Users reserve the right to revoke the above authorizations whenever they wish.
BioAssist S.A. has the possibility to transfer anonymous data and log data that collects to other individuals for purposes such as statistical analysis of demographic characteristics. The data shared in this context do not include any personal or user identification information.
BioAssist S.A. has the possibility to provide other individual service providers with partial or full support of its services, provision of the service on its behalf, and support services that are related to the service's website and information system (including, with no restriction, services of maintenance, database management, processing of payments, web data analysis, and improvement of the application’s features). These partners have access to the data of the users of the service exclusively for the execution of the aforementioned tasks, on behalf of BioAssist S.A., and are obliged not to reveal or use these data for any other purpose.
BioAssist S.A. may disclose personal data to users of the service in case that the law requires so, under court order or request by the state or a regulatory authority and exclusively by those authorities.
BioAssist S.A. does not trade, share, communicate, transmit or distribute in any way the personal and medical data of users of the service, with the exception of the ones provided herein and as defined by the applicable law.
BioAssist S.A. takes natural, technical and procedural measures to secure the personal and medical data of the users of the service and to protect them from loss, misuse, unauthorized access, disclosure, distortion or destruction.
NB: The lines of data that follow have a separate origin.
-- pv_equiv track=rewrite | github.com/jiatongw/notes | code/track/fb.py | calculate
-- ===== SOURCE A (Python) =====
-- class compressVector:
--     def __init__(self, vec):
--         self.compressed = self.compress(vec)
--
--     def compress(self, vec):
--
--         res = []
--         i = 0
--         while i < len(vec):
--             val = vec[i]
--             count = 1
--
--             while i < len(vec) - 1 and vec[i + 1] == val:
--                 count += 1
--                 i += 1
--
--             res.append([count, val])
--             i += 1
--         return res
--
-- def calculate(vector1, vector2):
--     vector1 = compressVector(vector1).compressed
--     vector2 = compressVector(vector2).compressed
--     ### vector1 = [[2, 1], [4, 4], [5, 7], [10, 2]]
--     ### vector2 = [[2, 2], [7, 5], [12, 3]]
--
--     dotProduct = 0
--     i = 0
--     j = 0
--     while i < len(vector1) and j < len(vector2):
--         a = vector1[i]
--         b = vector2[j]
--
--         multiplier = min(a[0], b[0])
--         a[0] -= multiplier
--         b[0] -= multiplier
--
--         dotProduct += multiplier * a[1] * b[1]
--
--         if a[0] == 0:
--             i += 1
--         if b[0] == 0:
--             j += 1
--     return dotProduct
-- ===== SOURCE B (Python) =====
-- def calculate(vector1, vector2):
--     return sum(x * y for x, y in zip(vector1, vector2))
-- ===== Notes on version B (the rewrite author's own statement) =====
-- stated objective: simpler
-- what changed: Drops the run-length compression and two-pointer merge entirely; B sums x*y over zip(vector1, vector2) in one direct pass.
import Mathlib
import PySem

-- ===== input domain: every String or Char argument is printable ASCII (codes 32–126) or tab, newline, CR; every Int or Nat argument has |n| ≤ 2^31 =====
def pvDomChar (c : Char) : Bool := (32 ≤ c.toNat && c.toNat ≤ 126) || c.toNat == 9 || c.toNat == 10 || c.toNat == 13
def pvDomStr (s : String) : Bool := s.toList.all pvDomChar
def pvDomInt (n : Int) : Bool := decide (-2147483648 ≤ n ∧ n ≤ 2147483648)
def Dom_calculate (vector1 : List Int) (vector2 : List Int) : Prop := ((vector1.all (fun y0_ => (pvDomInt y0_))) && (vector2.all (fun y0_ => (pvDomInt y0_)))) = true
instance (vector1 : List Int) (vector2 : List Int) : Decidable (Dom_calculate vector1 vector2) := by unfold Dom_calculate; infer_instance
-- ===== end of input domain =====

-- B drops A's run-length compression and two-pointer merge: it sums x*y over the zipped
-- vectors in one direct pass (objective: simpler). Neither version mutates its arguments
-- (A mutates only its internal compressed copies).

-- ===== PORT A =====
-- inner while of compress: extend the current run (val, count) or close it and start a new one
def compressAux (val : Int) (count : Int) : List Int → List (Int × Int)
  | [] => [(count, val)]
  | x :: xs =>
    if x = val then compressAux val (count + 1) xs
    else (count, val) :: compressAux x 1 xs

-- compressVector(vec).compressed : list of (count, value) runs
def compress : List Int → List (Int × Int)
  | [] => []
  | x :: xs => compressAux x 1 xs

-- the two-pointer merge loop of calculate; advancing a pointer = dropping a list head,
-- the in-place 'a[0] -= multiplier' = keeping the head with its count reduced
def mergeDot : List (Int × Int) → List (Int × Int) → Int
  | (a0, a1) :: r1, (b0, b1) :: r2 =>
    let m := min a0 b0
    m * a1 * b1 +
      mergeDot (if a0 - m = 0 then r1 else (a0 - m, a1) :: r1)
               (if b0 - m = 0 then r2 else (b0 - m, b1) :: r2)
  | _, _ => 0
termination_by c1 c2 => c1.length + c2.length
decreasing_by
  split_ifs <;> simp_all <;> omega

def calculate (vector1 : List Int) (vector2 : List Int) : Int :=
  mergeDot (compress vector1) (compress vector2)

-- ===== PORT B =====
def calculate_alt (vector1 : List Int) (vector2 : List Int) : Int :=
  (vector1.zip vector2).foldl (fun acc p => acc + p.1 * p.2) 0

-- ===== PRECONDITION & SPEC =====
def Spec_calculate (vector1 : List Int) (vector2 : List Int) (out : Int) : Prop := out = calculate_alt vector1 vector2
instance (vector1 : List Int) (vector2 : List Int) (out : Int) : Decidable (Spec_calculate vector1 vector2 out) := by unfold Spec_calculate; infer_instance

-- ===== CLAIM (what is proved, stated in full; the proofs are below) =====
def Claim_equal_calculate : Prop := ∀ (vector1 : List Int) (vector2 : List Int), Dom_calculate vector1 vector2 → Spec_calculate vector1 vector2 (calculate vector1 vector2)

-- ===== LEMMAS AND PROOFS =====

-- decompression of a run-length list
def expand : List (Int × Int) → List Int
  | [] => []
  | (c, v) :: r => List.replicate c.toNat v ++ expand r

-- structural dot product (truncates at the shorter list, like zip)
def dotL : List Int → List Int → Int
  | x :: xs, y :: ys => x * y + dotL xs ys
  | _, _ => 0

theorem expand_compressAux (xs : List Int) : ∀ (val c : Int), 0 ≤ c →
    expand (compressAux val c xs) = List.replicate c.toNat val ++ xs := by
  induction xs with
  | nil => intro val c _; simp [compressAux, expand]
  | cons x xs ih =>
    intro val c hc
    by_cases h : x = val
    · subst h
      simp only [compressAux, if_true]
      rw [ih x (c + 1) (by omega)]
      have : (c + 1).toNat = c.toNat + 1 := by omega
      rw [this, List.replicate_succ', List.append_assoc]
      simp
    · simp only [compressAux, if_neg h, expand]
      rw [ih x 1 (by omega)]
      simp

theorem expand_compress (v : List Int) : expand (compress v) = v := by
  cases v with
  | nil => rfl
  | cons x xs => simpa using expand_compressAux xs x 1 (by omega)

theorem compressAux_wf (xs : List Int) : ∀ (val c : Int), 1 ≤ c →
    ∀ p ∈ compressAux val c xs, 1 ≤ p.1 := by
  induction xs with
  | nil => intro val c hc p hp; simp [compressAux] at hp; simp [hp, hc]
  | cons x xs ih =>
    intro val c hc p hp
    by_cases h : x = val
    · subst h; simp only [compressAux, if_true] at hp
      exact ih x (c + 1) (by omega) p hp
    · simp only [compressAux, if_neg h, List.mem_cons] at hp
      rcases hp with rfl | hp
      · exact hc
      · exact ih x 1 (by omega) p hp

theorem compress_wf (v : List Int) : ∀ p ∈ compress v, 1 ≤ p.1 := by
  cases v with
  | nil => intro p hp; simp [compress] at hp
  | cons x xs => exact compressAux_wf xs x 1 (by omega)

theorem foldl_zip_dotL (xs : List Int) : ∀ (ys : List Int) (a : Int),
    (xs.zip ys).foldl (fun acc p => acc + p.1 * p.2) a = a + dotL xs ys := by
  induction xs with
  | nil => intro ys a; simp [dotL]
  | cons x xs ih =>
    intro ys a
    cases ys with
    | nil => simp [dotL]
    | cons y ys =>
      simp only [List.zip_cons_cons, List.foldl_cons, dotL]
      rw [ih ys (a + x * y)]; ring

theorem dotL_nil_right (xs : List Int) : dotL xs [] = 0 := by
  cases xs <;> simp [dotL]

theorem dotL_replicate (n : ℕ) : ∀ (x y : Int) (xs ys : List Int),
    dotL (List.replicate n x ++ xs) (List.replicate n y ++ ys) = n * x * y + dotL xs ys := by
  induction n with
  | zero => intro x y xs ys; simp
  | succ n ih =>
    intro x y xs ys
    simp only [List.replicate_succ, List.cons_append, dotL]
    rw [ih]; push_cast; ring

theorem replicate_split (c m : Int) (hm : 0 ≤ m) (hcm : m ≤ c) (x : Int) :
    List.replicate c.toNat x = List.replicate m.toNat x ++ List.replicate (c - m).toNat x := by
  rw [← List.replicate_add]
  congr 1
  omega

theorem mergeDot_eq_dotL : ∀ (c1 c2 : List (Int × Int)),
    (∀ p ∈ c1, 1 ≤ p.1) → (∀ p ∈ c2, 1 ≤ p.1) →
    mergeDot c1 c2 = dotL (expand c1) (expand c2) := by
  intro c1 c2
  induction c1, c2 using mergeDot.induct with
  | case2 c1 c2 h =>
    intro _ _
    rcases c1 with _ | ⟨⟨a0, a1⟩, r1⟩
    · cases c2 <;> simp [mergeDot, expand, dotL]
    · rcases c2 with _ | ⟨⟨b0, b1⟩, r2⟩
      · simp [mergeDot, expand, dotL_nil_right]
      · exact (h a0 a1 r1 b0 b1 r2 rfl rfl).elim
  | case1 a0 a1 r1 b0 b1 r2 m ih =>
    intro h1 h2
    have hm : m = min a0 b0 := rfl
    have ha0 : 1 ≤ a0 := h1 (a0, a1) (by simp)
    have hb0 : 1 ≤ b0 := h2 (b0, b1) (by simp)
    have hm0 : 0 ≤ m := by rw [hm]; omega
    have hma : m ≤ a0 := by rw [hm]; omega
    have hmb : m ≤ b0 := by rw [hm]; omega
    simp only [dite_eq_ite] at ih
    have key : expand (if a0 - m = 0 then r1 else (a0 - m, a1) :: r1)
        = List.replicate (a0 - m).toNat a1 ++ expand r1 := by
      split_ifs with h
      · rw [h]; simp
      · simp [expand]
    have key2 : expand (if b0 - m = 0 then r2 else (b0 - m, b1) :: r2)
        = List.replicate (b0 - m).toNat b1 ++ expand r2 := by
      split_ifs with h
      · rw [h]; simp
      · simp [expand]
    have wf1 : ∀ p ∈ (if a0 - m = 0 then r1 else (a0 - m, a1) :: r1), 1 ≤ p.1 := by
      split_ifs with h
      · exact fun p hp => h1 p (by simp [hp])
      · intro p hp
        rcases List.mem_cons.mp hp with rfl | hp
        · simp; omega
        · exact h1 p (by simp [hp])
    have wf2 : ∀ p ∈ (if b0 - m = 0 then r2 else (b0 - m, b1) :: r2), 1 ≤ p.1 := by
      split_ifs with h
      · exact fun p hp => h2 p (by simp [hp])
      · intro p hp
        rcases List.mem_cons.mp hp with rfl | hp
        · simp; omega
        · exact h2 p (by simp [hp])
    have step : mergeDot ((a0, a1) :: r1) ((b0, b1) :: r2)
        = m * a1 * b1 + mergeDot (if a0 - m = 0 then r1 else (a0 - m, a1) :: r1)
                                 (if b0 - m = 0 then r2 else (b0 - m, b1) :: r2) := by
      rw [mergeDot]
    rw [step, ih wf1 wf2, key, key2]
    show _ = dotL (expand ((a0, a1) :: r1)) (expand ((b0, b1) :: r2))
    simp only [expand]
    rw [replicate_split a0 m hm0 hma a1, replicate_split b0 m hm0 hmb b1,
        List.append_assoc, List.append_assoc, dotL_replicate]
    have : (m.toNat : Int) = m := by omega
    rw [this]

theorem dotL_eq_alt (v1 v2 : List Int) : calculate_alt v1 v2 = dotL v1 v2 := by
  unfold calculate_alt
  rw [foldl_zip_dotL]; ring

-- ===== VERDICT (by name: the statement is the Claim_ definition above) =====
theorem calculate_spec : Claim_equal_calculate := by
  intro v1 v2 _
  unfold Spec_calculate calculate
  rw [mergeDot_eq_dotL _ _ (compress_wf v1) (compress_wf v2),
      expand_compress, expand_compress, dotL_eq_alt]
However, no security system or data transmission system via the internet can be 100% secure and BioAssist S.A. cannot guarantee the absolute security of the data it maintains.
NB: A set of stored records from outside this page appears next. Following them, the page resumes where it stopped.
-- pv_equiv track=rewrite | github.com/lzhyu/GridWorld | gridworld/utils/env_utils/ninerooms_util.py | model2index
-- ===== SOURCE A (Python) =====
-- def model2index(Model: dict):
--     gate_list = [(k, v) for k, v in Model.items()]
--     gate_list.sort(key=lambda ele: ele[0])
--     type_list = [0 if v=='coin' else 1 if v=='water' else 2 for (_, v) in gate_list]
--     index = 0
--     for order, _type in enumerate(type_list):
--         index += _type * (3 ** order)
--     return index
-- ===== SOURCE B (Python) =====
-- def model2index(Model: dict):
--     index = 0
--     for k, v in Model.items():
--         rank = sum(1 for j in Model if j < k)
--         index += (0 if v == 'coin' else 1 if v == 'water' else 2) * 3 ** rank
--     return index
-- ===== Notes on version B (the rewrite author's own statement) =====
-- stated objective: alternative
-- what changed: B never sorts: for each entry it computes the position of its key directly as its rank (the number of smaller keys, found by a counting scan) and adds digit*3**rank, replacing A's sort + intermediate pair/digit lists + enumerate loop.
import Mathlib
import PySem

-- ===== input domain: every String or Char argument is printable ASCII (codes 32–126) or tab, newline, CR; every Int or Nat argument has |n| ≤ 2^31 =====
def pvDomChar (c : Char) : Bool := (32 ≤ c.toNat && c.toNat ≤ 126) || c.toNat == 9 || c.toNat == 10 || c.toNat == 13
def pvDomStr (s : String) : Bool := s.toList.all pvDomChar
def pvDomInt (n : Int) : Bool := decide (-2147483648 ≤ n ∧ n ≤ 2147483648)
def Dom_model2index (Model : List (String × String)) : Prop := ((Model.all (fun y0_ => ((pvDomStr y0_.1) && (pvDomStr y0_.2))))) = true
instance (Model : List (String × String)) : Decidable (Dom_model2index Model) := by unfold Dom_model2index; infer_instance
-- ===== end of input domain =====

-- B drops the sort entirely: each entry's base-3 position is computed as the count of smaller keys (rank), a genuinely different (quadratic, sort-free) algorithm with the same exact result.


-- ===== PORT A =====
def model2index (Model : List (String × String)) : Int :=
  let gate_list := PySem.List.sorted Model (fun ele => ele.1) false
  let type_list := gate_list.map (fun p => if p.2 = "coin" then (0 : Int) else if p.2 = "water" then 1 else 2)
  (PySem.List.enumerate type_list 0).foldl (fun index p => index + p.2 * 3 ^ p.1.toNat) 0

-- ===== PORT B =====
def model2index_alt (Model : List (String × String)) : Int :=
  (PySem.Dict.mk Model).items.foldl
    (fun index p =>
      -- rank = sum(1 for j in Model if j < k)
      let rank := (PySem.Dict.mk Model).keys.foldl (fun c j => if j < p.1 then c + 1 else c) (0 : Nat)
      index + (if p.2 = "coin" then (0 : Int) else if p.2 = "water" then 1 else 2) * 3 ^ rank) 0

-- ===== PRECONDITION & SPEC =====
-- Pre_ admits exactly the association lists with pairwise distinct keys: those are the faithful
-- representations of the Python dict argument (a dict cannot hold duplicate keys).
def Pre_model2index (Model : List (String × String)) : Prop := (Model.map (·.1)).Nodup
instance (Model : List (String × String)) : Decidable (Pre_model2index Model) := by unfold Pre_model2index; infer_instance
def pvWitness_model2index : (List (String × String)) := [("b", "coin"), ("a", "water"), ("c", "gate")]
def Spec_model2index (Model : List (String × String)) (out : Int) : Prop := out = model2index_alt Model
instance (Model : List (String × String)) (out : Int) : Decidable (Spec_model2index Model out) := by unfold Spec_model2index; infer_instance

-- ===== CLAIM (what is proved, stated in full; the proofs are below) =====
def Claim_equal_model2index : Prop := ∀ (Model : List (String × String)), Dom_model2index Model → Pre_model2index Model → Spec_model2index Model (model2index Model)

-- ===== LEMMAS AND PROOFS =====

/-- The base-3 digit of a value. -/
def pvDigit (p : String × String) : Int :=
  if p.2 = "coin" then 0 else if p.2 = "water" then 1 else 2

/-- Positional value of a digit list starting at power `n`. -/
def pvPos (ds : List Int) (n : Nat) : Int :=
  match ds with
  | [] => 0
  | d :: tl => d * 3 ^ n + pvPos tl (n + 1)

theorem pvPos_shift (ds : List Int) (n : Nat) :
    pvPos ds (n + 1) = 3 * pvPos ds n := by
  induction ds generalizing n with
  | nil => simp [pvPos]
  | cons d tl ih =>
      simp only [pvPos, ih, pow_succ]
      ring

/-- B's inner counting loop is `countP`. -/
theorem pvCount_foldl (l : List String) (k : String) (c : Nat) :
    l.foldl (fun c j => if j < k then c + 1 else c) c
      = c + l.countP (fun j => decide (j < k)) := by
  induction l generalizing c with
  | nil => simp
  | cons j tl ih =>
      rw [List.foldl_cons]
      by_cases h : j < k
      · have hd : decide (j < k) = true := decide_eq_true h
        rw [if_pos h, ih, List.countP_cons, hd]
        simp; omega
      · have hd : decide (j < k) = false := decide_eq_false h
        rw [if_neg h, ih, List.countP_cons, hd]
        simp

/-- A's enumerate-fold computes the positional sum. -/
theorem pvEnum_foldl (ds : List Int) (s : Nat) (a : Int) :
    (PySem.List.enumerate ds (s : Int)).foldl (fun index p => index + p.2 * 3 ^ p.1.toNat) a
      = a + pvPos ds s := by
  induction ds generalizing s a with
  | nil => simp [PySem.List.enumerate_nil, pvPos]
  | cons d tl ih =>
      rw [PySem.List.enumerate_cons]
      have hcast : (s : Int) + 1 = ((s + 1 : Nat) : Int) := by push_cast; ring
      simp only [List.foldl_cons, hcast, ih, pvPos, Int.toNat_natCast]
      ring

/-- Rank-sum over a key-strictly-increasing list equals the positional sum. -/
theorem pvRank_sum (L : List (String × String))
    (h : (L.map (·.1)).Pairwise (· < ·)) :
    (L.map (fun p => pvDigit p * 3 ^ ((L.map (·.1)).countP (fun j => decide (j < p.1))))).sum
      = pvPos (L.map pvDigit) 0 := by
  induction L with
  | nil => simp [pvPos]
  | cons p tl ih =>
      simp only [List.map_cons, List.pairwise_cons] at h
      obtain ⟨hp, htl⟩ := h
      -- head rank is 0
      have h0 : ((p.1 :: tl.map (·.1)).countP (fun j => decide (j < p.1))) = 0 := by
        rw [List.countP_eq_zero]
        intro j hj
        simp only [List.mem_cons] at hj
        rcases hj with rfl | hj
        · simp
        · simpa using not_lt_of_gt (hp j hj)
      -- tail ranks shift by 1
      have hshift : ∀ q ∈ tl, ((p.1 :: tl.map (·.1)).countP (fun j => decide (j < q.1)))
          = (tl.map (·.1)).countP (fun j => decide (j < q.1)) + 1 := by
        intro q hq
        rw [List.countP_cons]
        simp [hp q.1 (List.mem_map_of_mem hq)]
      have hmap : (tl.map (fun q => pvDigit q * 3 ^ ((p.1 :: tl.map (·.1)).countP (fun j => decide (j < q.1)))))
          = tl.map (fun q => 3 * (pvDigit q * 3 ^ ((tl.map (·.1)).countP (fun j => decide (j < q.1))))) := by
        apply List.map_congr_left
        intro q hq
        rw [hshift q hq, pow_succ]
        ring
      simp only [List.map_cons, List.sum_cons, h0, pow_zero, mul_one, hmap, pvPos]
      rw [List.sum_map_mul_left, ih htl, pvPos_shift]

theorem model2index_spec_aux (Model : List (String × String))
    (hpre : Pre_model2index Model) :
    model2index Model = model2index_alt Model := by
  classical
  set L := PySem.List.sorted Model (fun ele => ele.1) false with hL
  have hperm : L.Perm Model := PySem.List.sorted_perm ..
  have hkeysperm : (L.map (·.1)).Perm (Model.map (·.1)) := hperm.map _
  have hnodup : (L.map (·.1)).Nodup := hkeysperm.nodup_iff.mpr hpre
  have hle : (L.map (·.1)).Pairwise (· ≤ ·) := PySem.List.sorted_map_key_pairwise ..
  have hlt : (L.map (·.1)).Pairwise (· < ·) :=
    (hle.and hnodup).imp (fun h => lt_of_le_of_ne h.1 h.2)
  -- B as a sum of rank-weighted digits over Model
  have hB : model2index_alt Model
      = (Model.map (fun p => pvDigit p * 3 ^ ((Model.map (·.1)).countP (fun j => decide (j < p.1))))).sum := by
    unfold model2index_alt
    simp only [PySem.Dict.keys]
    rw [PySem.List.foldl_congr_mem Model _
      (fun (index : Int) (p : String × String) =>
        index + pvDigit p * 3 ^ ((Model.map (·.1)).countP (fun j => decide (j < p.1)))) 0
      (by intro acc p _
          simp only [pvCount_foldl, Nat.zero_add, pvDigit])]
    rw [PySem.List.foldl_add]
    simp
  -- counts over Model's keys equal counts over L's keys (permutation)
  have hcnt : ∀ k : String, (Model.map (·.1)).countP (fun j => decide (j < k))
      = (L.map (·.1)).countP (fun j => decide (j < k)) := by
    intro k; exact (hkeysperm.countP_eq _).symm
  have hBsum : model2index_alt Model
      = (L.map (fun p => pvDigit p * 3 ^ ((L.map (·.1)).countP (fun j => decide (j < p.1))))).sum := by
    rw [hB]
    refine ((hperm.map _).sum_eq).symm.trans ?_
    congr 1
    apply List.map_congr_left
    intro p _
    rw [hcnt]
  -- A as the positional sum over the sorted list
  have hA : model2index Model = pvPos (L.map pvDigit) 0 := by
    unfold model2index
    rw [← hL]
    have := pvEnum_foldl (L.map pvDigit) 0 0
    simpa [pvDigit] using this
  rw [hA, hBsum, pvRank_sum L hlt]

-- ===== VERDICT (by name: the statement is the Claim_ definition above) =====
theorem model2index_spec : Claim_equal_model2index := by
  intro Model _ hpre
  exact model2index_spec_aux Model hpre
Each user is solely responsible for any action taking place through their account and must preserve their login information (username and password) and inform BioAssist S.A. in case that there is a suspicion of interception or violation of the data.
All users have the ability to update and delete their own personal data and the content they upload on their account on their own.
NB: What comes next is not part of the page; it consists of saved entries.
-- pv_equiv track=rewrite | github.com/zlijingtao/Neurobfuscator | trace_gen/func_gen_cifar.py | mlp_list_from_string
-- ===== SOURCE A (Python) =====
-- def mlp_list_from_string(model_name):
--     size_list = []
--     layer_list = model_name.split("_")
--     start = 0
--     fc_bn = False
--     for i in range(len(layer_list)):
--         if "mlp" in layer_list[i]:
--             start = 1
--         elif start == 1:
--             if "bn" in layer_list[i]:
--                 if "bn1" in layer_list[i]:
--                     fc_bn = True
--                 else:
--                     fc_bn = False
--             else:
--                 size_list.append(layer_list[i])
--
--     return size_list, fc_bn
-- ===== SOURCE B (Python) =====
-- def mlp_list_from_string(model_name):
--     # Right-to-left structural recursion: tail_info builds the size list
--     # back-to-front and resolves the last-bn-token flag as the first bn
--     # token seen from the right; seek recurses to the first mlp token.
--     def tail_info(ts):
--         if not ts:
--             return [], None
--         sizes, bn = tail_info(ts[1:])
--         t = ts[0]
--         if "mlp" in t:
--             return sizes, bn
--         if "bn" in t:
--             return sizes, bn if bn is not None else ("bn1" in t)
--         return [t] + sizes, bn
--
--     def seek(ts):
--         if not ts:
--             return [], False
--         if "mlp" in ts[0]:
--             sizes, bn = tail_info(ts[1:])
--             return sizes, (bn if bn is not None else False)
--         return seek(ts[1:])
--
--     return seek(model_name.split("_"))
-- ===== Notes on version B (the rewrite author's own statement) =====
-- stated objective: alternative
-- what changed: Replaces A's left-to-right stateful flag-driven loop with two pure structural recursions: seek recurses down to the first mlp token, and tail_info traverses the tail right-to-left, building the size list back-to-front and resolving the bn flag as the first bn token seen from the right (last-wins without any mutable state).
import Mathlib
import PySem

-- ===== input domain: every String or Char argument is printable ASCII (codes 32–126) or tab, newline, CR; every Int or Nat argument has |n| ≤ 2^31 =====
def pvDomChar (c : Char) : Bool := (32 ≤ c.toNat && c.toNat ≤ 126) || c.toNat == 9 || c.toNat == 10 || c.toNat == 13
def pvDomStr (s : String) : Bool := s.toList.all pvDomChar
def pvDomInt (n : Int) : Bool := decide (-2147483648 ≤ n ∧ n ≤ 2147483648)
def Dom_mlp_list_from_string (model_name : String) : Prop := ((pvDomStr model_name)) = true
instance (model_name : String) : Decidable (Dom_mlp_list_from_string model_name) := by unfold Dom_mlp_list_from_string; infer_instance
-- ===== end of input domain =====

-- B replaces A's stateful left-to-right flag loop by two pure structural recursions
-- (seek to the first mlp token, then a right-to-left recursion building the size list
-- back-to-front); objective: alternative decomposition. Return values only; no mutation.

-- ===== PORT A =====
-- one loop step of A's for-loop; state = (size_list, start, fc_bn)
def aStep (s : List String × Int × Bool) (t : String) : List String × Int × Bool :=
  if PySem.Str.isIn "mlp" t then (s.1, 1, s.2.2)
  else if s.2.1 = 1 then
    if PySem.Str.isIn "bn" t then
      if PySem.Str.isIn "bn1" t then (s.1, s.2.1, true)
      else (s.1, s.2.1, false)
    else (s.1 ++ [t], s.2.1, s.2.2)
  else s

def mlp_list_from_string (model_name : String) : List String × Bool :=
  let layer_list := (PySem.Str.split? model_name "_").getD []
  let st := layer_list.foldl aStep ([], 0, false)
  (st.1, st.2.2)

-- ===== PORT B =====
-- tail_info: right-to-left recursion over the tokens after the first mlp token
def bTailInfo : List String → List String × Option Bool
  | [] => ([], none)
  | t :: rest =>
    let r := bTailInfo rest
    if PySem.Str.isIn "mlp" t then r
    else if PySem.Str.isIn "bn" t then (r.1, some (r.2.getD (PySem.Str.isIn "bn1" t)))
    else (t :: r.1, r.2)

-- seek: recurse down to the first mlp token
def bSeek : List String → List String × Bool
  | [] => ([], false)
  | t :: rest =>
    if PySem.Str.isIn "mlp" t then
      let r := bTailInfo rest
      (r.1, r.2.getD false)
    else bSeek rest

def mlp_list_from_string_alt (model_name : String) : List String × Bool :=
  bSeek ((PySem.Str.split? model_name "_").getD [])

-- ===== PRECONDITION & SPEC =====
def Spec_mlp_list_from_string (model_name : String) (out : List String × Bool) : Prop := out = mlp_list_from_string_alt model_name
instance (model_name : String) (out : List String × Bool) : Decidable (Spec_mlp_list_from_string model_name out) := by unfold Spec_mlp_list_from_string; infer_instance

-- ===== CLAIM (what is proved, stated in full; the proofs are below) =====
def Claim_equal_mlp_list_from_string : Prop := ∀ (model_name : String), Dom_mlp_list_from_string model_name → Spec_mlp_list_from_string model_name (mlp_list_from_string model_name)

-- ===== LEMMAS AND PROOFS =====

-- phase 2: once start = 1, A's fold appends the non-bn tokens and tracks the last bn token
theorem phase2 (ts : List String) (sl : List String) (bn : Bool) :
    ts.foldl aStep (sl, 1, bn)
      = (sl ++ (bTailInfo ts).1, 1, ((bTailInfo ts).2).getD bn) := by
  induction ts generalizing sl bn with
  | nil => simp [bTailInfo]
  | cons t rest ih =>
    by_cases hm : PySem.Chars.isIn ['m', 'l', 'p'] t.toList = true
    · have h1 : aStep (sl, 1, bn) t = (sl, 1, bn) := by simp [aStep, hm]
      rw [List.foldl_cons, h1, ih]
      simp [bTailInfo, hm]
    · by_cases hb : PySem.Chars.isIn ['b', 'n'] t.toList = true
      · have h1 : aStep (sl, 1, bn) t = (sl, 1, PySem.Chars.isIn ['b', 'n', '1'] t.toList) := by
          by_cases h2 : PySem.Chars.isIn ['b', 'n', '1'] t.toList = true <;>
            simp [aStep, hm, hb, h2]
        rw [List.foldl_cons, h1, ih]
        cases hr : (bTailInfo rest).2 <;> simp [bTailInfo, hm, hb, hr]
      · have h1 : aStep (sl, 1, bn) t = (sl ++ [t], 1, bn) := by simp [aStep, hm, hb]
        rw [List.foldl_cons, h1, ih]
        simp [bTailInfo, hm, hb]

-- phase 1: A's fold in state start = 0 matches bSeek
theorem fold_eq (ts : List String) :
    ((ts.foldl aStep ([], 0, false)).1, (ts.foldl aStep ([], 0, false)).2.2) = bSeek ts := by
  induction ts with
  | nil => simp [bSeek]
  | cons t rest ih =>
    by_cases hm : PySem.Chars.isIn ['m', 'l', 'p'] t.toList = true
    · have h1 : aStep ([], 0, false) t = ([], 1, false) := by simp [aStep, hm]
      rw [List.foldl_cons, h1, phase2]
      simp [bSeek, hm]
    · have h1 : aStep ([], 0, false) t = ([], 0, false) := by simp [aStep, hm]
      rw [List.foldl_cons, h1, ih]
      simp [bSeek, hm]

-- ===== VERDICT (by name: the statement is the Claim_ definition above) =====
theorem mlp_list_from_string_spec : Claim_equal_mlp_list_from_string := by
  intro model_name _
  unfold Spec_mlp_list_from_string mlp_list_from_string mlp_list_from_string_alt
  exact fold_eq ((PySem.Str.split? model_name "_").getD [])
Users of the service may deactivate their account whenever they wish, upon request. In this case, their personal data cease being available unless they have been copied by other users (such as their attending doctor) according to the rights the users have granted to their doctors through their account. In addition, an archived copy of their data may be kept if required by law or for legitimate business purposes.
BioAssist S.A. maintains the users’ data as long as long as their account remains active and for as long as it is necessary for the provision of the service to the specific user. The company may maintain and use the data provided by a user through the service, if necessary for the company’s compliance with its legal obligations, arrangement of any dispute and implementation of its agreements.
The service's website may include links to other websites that are not controlled by BioAssist S.A. but by other entities (physical or legal entities) and to whom this policy is not applicable. Under no circumstances is BioAssist S.A. responsible for the terms of the protection of visitors' personal data whom these entities follow.
The website and the service are not intended for minors. BioAssist S.A. does not collect and store knowingly the personal data of minors. If a parent or guardian realizes that his child has given, through the website or the service, personal data without their consent, they must contact the company. BioAssist S.A. complies with the legislation on the protection of minors.
The collection and processing of the personal data of users of the service is subject to the terms of the present document and to the regulations of the national, European and international law and in particular to the provisions of the law 2472/1997 regarding the protection of individuals from the processing of personal data, as the case may be.